> [Task brief] Print the data that follows exactly as it stands, from its first line through the line containing "import PySem", and stop there.
*** Data for the task ***
-- pv_equiv track=rewrite | github.com/halower/stock_project | stock_app_service/app/services/limit_board/limit_board_service.py | _calculate_continuous_limit_days
-- ===== SOURCE A (Python) =====
-- from typing import List, Dict, Any, Optional
--
-- def _calculate_continuous_limit_days(
--
--     ts_code: str,
--     recent_limit_data: List[Dict[str, Any]]
-- ) -> int:
--     """
--     计算连板天数
--
--     Args:
--         ts_code: 股票代码
--         recent_limit_data: 最近几天的涨停数据列表（按日期从旧到新排序）
--
--     Returns:
--         连板天数
--     """
--     continuous_days = 0
--
--     # 从最新的一天往前数
--     for day_data in reversed(recent_limit_data):
--         # 检查这一天是否涨停
--         stock_data = next((item for item in day_data.get('data', []) if item.get('ts_code') == ts_code), None)
--         if stock_data:
--             continuous_days += 1
--         else:
--             # 一旦中断就停止计数
--             break
--
--     return continuous_days
-- ===== SOURCE B (Python) =====
-- from typing import List, Dict, Any
--
-- def _calculate_continuous_limit_days(
--     ts_code: str,
--     recent_limit_data: List[Dict[str, Any]]
-- ) -> int:
--     # Map each day (newest first) to a boolean "stock hit limit-up that day",
--     # then the answer is the length of the leading run of True values.
--     flags = [
--         any(item.get('ts_code') == ts_code for item in day.get('data', []))
--         for day in reversed(recent_limit_data)
--     ]
--     return flags.index(False) if False in flags else len(flags)
-- ===== Notes on version B (the rewrite author's own statement) =====
-- stated objective: idiomatic
-- what changed: Replaces the interleaved count-and-break loop with a two-phase pipeline: map each day to a boolean hit-flag, then return the index of the first False (the length of the leading True run).
import Mathlib
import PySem

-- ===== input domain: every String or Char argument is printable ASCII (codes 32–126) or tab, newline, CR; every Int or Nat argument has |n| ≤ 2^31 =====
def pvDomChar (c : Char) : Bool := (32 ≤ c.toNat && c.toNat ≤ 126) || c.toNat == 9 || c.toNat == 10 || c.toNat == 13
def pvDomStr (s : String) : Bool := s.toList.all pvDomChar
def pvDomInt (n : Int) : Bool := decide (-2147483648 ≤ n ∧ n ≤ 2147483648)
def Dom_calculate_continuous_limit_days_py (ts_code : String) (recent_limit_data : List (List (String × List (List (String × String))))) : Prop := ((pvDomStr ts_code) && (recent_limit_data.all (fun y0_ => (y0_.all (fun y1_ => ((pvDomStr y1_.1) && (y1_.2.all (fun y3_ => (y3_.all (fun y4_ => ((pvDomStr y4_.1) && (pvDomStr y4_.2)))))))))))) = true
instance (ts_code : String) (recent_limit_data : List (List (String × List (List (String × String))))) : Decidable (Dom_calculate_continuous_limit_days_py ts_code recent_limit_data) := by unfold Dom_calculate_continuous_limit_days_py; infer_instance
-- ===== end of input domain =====

-- B replaces A's interleaved count-and-break loop with a map-to-booleans pass
-- followed by taking the index of the first False (objective: idiomatic).

-- shared helper: Python dict.get on an association list (first match)
def pvAssocGet? {α : Type} (d : List (String × α)) (k : String) : Option α :=
  (d.find? (fun p => p.1 == k)).map (·.2)

def pvAssocGetD {α : Type} (d : List (String × α)) (k : String) (dflt : α) : α :=
  (pvAssocGet? d k).getD dflt

-- ===== PORT A =====
-- A's loop over reversed(recent_limit_data), carrying continuous_days and breaking
-- on the first day whose looked-up stock_data is falsy (None or empty dict).
def pvLoopA (ts_code : String) : List (List (String × List (List (String × String)))) → Int → Int
  | [], acc => acc
  | day :: rest, acc =>
    match (pvAssocGetD day "data" []).find? (fun item => pvAssocGet? item "ts_code" == some ts_code) with
    | some stock_data => if stock_data.isEmpty then acc else pvLoopA ts_code rest (acc + 1)
    | none => acc

def calculate_continuous_limit_days_py (ts_code : String) (recent_limit_data : List (List (String × List (List (String × String))))) : Int :=
  pvLoopA ts_code recent_limit_data.reverse 0

-- ===== PORT B =====
def calculate_continuous_limit_days_py_alt (ts_code : String) (recent_limit_data : List (List (String × List (List (String × String))))) : Int :=
  let flags := recent_limit_data.reverse.map
    (fun day => (pvAssocGetD day "data" []).any (fun item => pvAssocGet? item "ts_code" == some ts_code))
  match PySem.List.index? flags false with
  | some k => (k : Int)
  | none => (flags.length : Int)

-- ===== PRECONDITION & SPEC =====
def Spec_calculate_continuous_limit_days_py (ts_code : String) (recent_limit_data : List (List (String × List (List (String × String))))) (out : Int) : Prop := out = calculate_continuous_limit_days_py_alt ts_code recent_limit_data
instance (ts_code : String) (recent_limit_data : List (List (String × List (List (String × String))))) (out : Int) : Decidable (Spec_calculate_continuous_limit_days_py ts_code recent_limit_data out) := by unfold Spec_calculate_continuous_limit_days_py; infer_instance

-- ===== CLAIM (what is proved, stated in full; the proofs are below) =====
def Claim_equal_calculate_continuous_limit_days_py : Prop := ∀ (ts_code : String) (recent_limit_data : List (List (String × List (List (String × String))))), Dom_calculate_continuous_limit_days_py ts_code recent_limit_data → Spec_calculate_continuous_limit_days_py ts_code recent_limit_data (calculate_continuous_limit_days_py ts_code recent_limit_data)

-- ===== LEMMAS AND PROOFS =====

-- per-day predicate used to characterise both sides
def pvPred (ts_code : String) (day : List (String × List (List (String × String)))) : Bool :=
  (pvAssocGetD day "data" []).any (fun item => pvAssocGet? item "ts_code" == some ts_code)

-- B's count of the leading run of trues, as a function of the flag list
def pvAltCount (flags : List Bool) : Int :=
  match PySem.List.index? flags false with
  | some k => (k : Int)
  | none => (flags.length : Int)

-- an item on which the lookup succeeds is a non-empty dict
lemma pvItem_nonempty (ts_code : String) (item : List (String × String))
    (h : (pvAssocGet? item "ts_code" == some ts_code) = true) : item.isEmpty = false := by
  cases item with
  | nil => simp [pvAssocGet?] at h
  | cons a l => rfl

lemma pvFind?_isSome_eq_any {α : Type} (p : α → Bool) (l : List α) :
    (l.find? p).isSome = l.any p := by
  induction l with
  | nil => rfl
  | cons a l ih =>
    by_cases h : p a = true
    · simp [h]
    · simp only [Bool.not_eq_true] at h
      simp [h, ih]

lemma pvFind_iff_pred (ts_code : String) (day : List (String × List (List (String × String)))) :
    ((pvAssocGetD day "data" []).find? (fun item => pvAssocGet? item "ts_code" == some ts_code)).isSome
      = pvPred ts_code day := by
  simp [pvPred, pvFind?_isSome_eq_any]

lemma pvAltCount_cons (b : Bool) (flags : List Bool) :
    pvAltCount (b :: flags) = if b then 1 + pvAltCount flags else 0 := by
  cases b with
  | false =>
    simp [pvAltCount, PySem.List.index?_eq_idxOf?, List.idxOf?_cons]
  | true =>
    cases h : List.idxOf? false flags with
    | none =>
      simp [pvAltCount, PySem.List.index?_eq_idxOf?, List.idxOf?_cons, h]
      ring
    | some k =>
      simp [pvAltCount, PySem.List.index?_eq_idxOf?, List.idxOf?_cons, h]
      ring

lemma pvLoopA_eq (ts_code : String) (l : List (List (String × List (List (String × String))))) :
    ∀ acc : Int, pvLoopA ts_code l acc = acc + pvAltCount (l.map (pvPred ts_code)) := by
  induction l with
  | nil => intro acc; simp [pvLoopA, pvAltCount, PySem.List.index?]
  | cons day rest ih =>
    intro acc
    have hp := pvFind_iff_pred ts_code day
    rw [pvLoopA]
    cases hf : (pvAssocGetD day "data" []).find? (fun item => pvAssocGet? item "ts_code" == some ts_code) with
    | none =>
      rw [hf] at hp
      simp only [Option.isSome_none] at hp
      simp [List.map_cons, pvAltCount_cons, ← hp]
    | some sd =>
      rw [hf] at hp
      simp only [Option.isSome_some] at hp
      have hps := List.find?_some hf
      have hsd : sd.isEmpty = false := pvItem_nonempty ts_code sd hps
      simp [hsd, ih, List.map_cons, pvAltCount_cons, ← hp]
      ring

-- ===== VERDICT (by name: the statement is the Claim_ definition above) =====
theorem calculate_continuous_limit_days_py_spec : Claim_equal_calculate_continuous_limit_days_py := by
  intro ts_code recent_limit_data _
  unfold Spec_calculate_continuous_limit_days_py calculate_continuous_limit_days_py calculate_continuous_limit_days_py_alt
  rw [pvLoopA_eq]
  simp only [zero_add]
  rfl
***
> [Task output]
-- pv_equiv track=rewrite | github.com/halower/stock_project | stock_app_service/app/services/limit_board/limit_board_service.py | _calculate_continuous_limit_days
-- ===== SOURCE A (Python) =====
-- from typing import List, Dict, Any, Optional
--
-- def _calculate_continuous_limit_days(
--
--     ts_code: str,
--     recent_limit_data: List[Dict[str, Any]]
-- ) -> int:
--     """
--     计算连板天数
--
--     Args:
--         ts_code: 股票代码
--         recent_limit_data: 最近几天的涨停数据列表（按日期从旧到新排序）
--
--     Returns:
--         连板天数
--     """
--     continuous_days = 0
--
--     # 从最新的一天往前数
--     for day_data in reversed(recent_limit_data):
--         # 检查这一天是否涨停
--         stock_data = next((item for item in day_data.get('data', []) if item.get('ts_code') == ts_code), None)
--         if stock_data:
--             continuous_days += 1
--         else:
--             # 一旦中断就停止计数
--             break
--
--     return continuous_days
-- ===== SOURCE B (Python) =====
-- from typing import List, Dict, Any
--
-- def _calculate_continuous_limit_days(
--     ts_code: str,
--     recent_limit_data: List[Dict[str, Any]]
-- ) -> int:
--     # Map each day (newest first) to a boolean "stock hit limit-up that day",
--     # then the answer is the length of the leading run of True values.
--     flags = [
--         any(item.get('ts_code') == ts_code for item in day.get('data', []))
--         for day in reversed(recent_limit_data)
--     ]
--     return flags.index(False) if False in flags else len(flags)
-- ===== Notes on version B (the rewrite author's own statement) =====
-- stated objective: idiomatic
-- what changed: Replaces the interleaved count-and-break loop with a two-phase pipeline: map each day to a boolean hit-flag, then return the index of the first False (the length of the leading True run).
import Mathlib
import PySem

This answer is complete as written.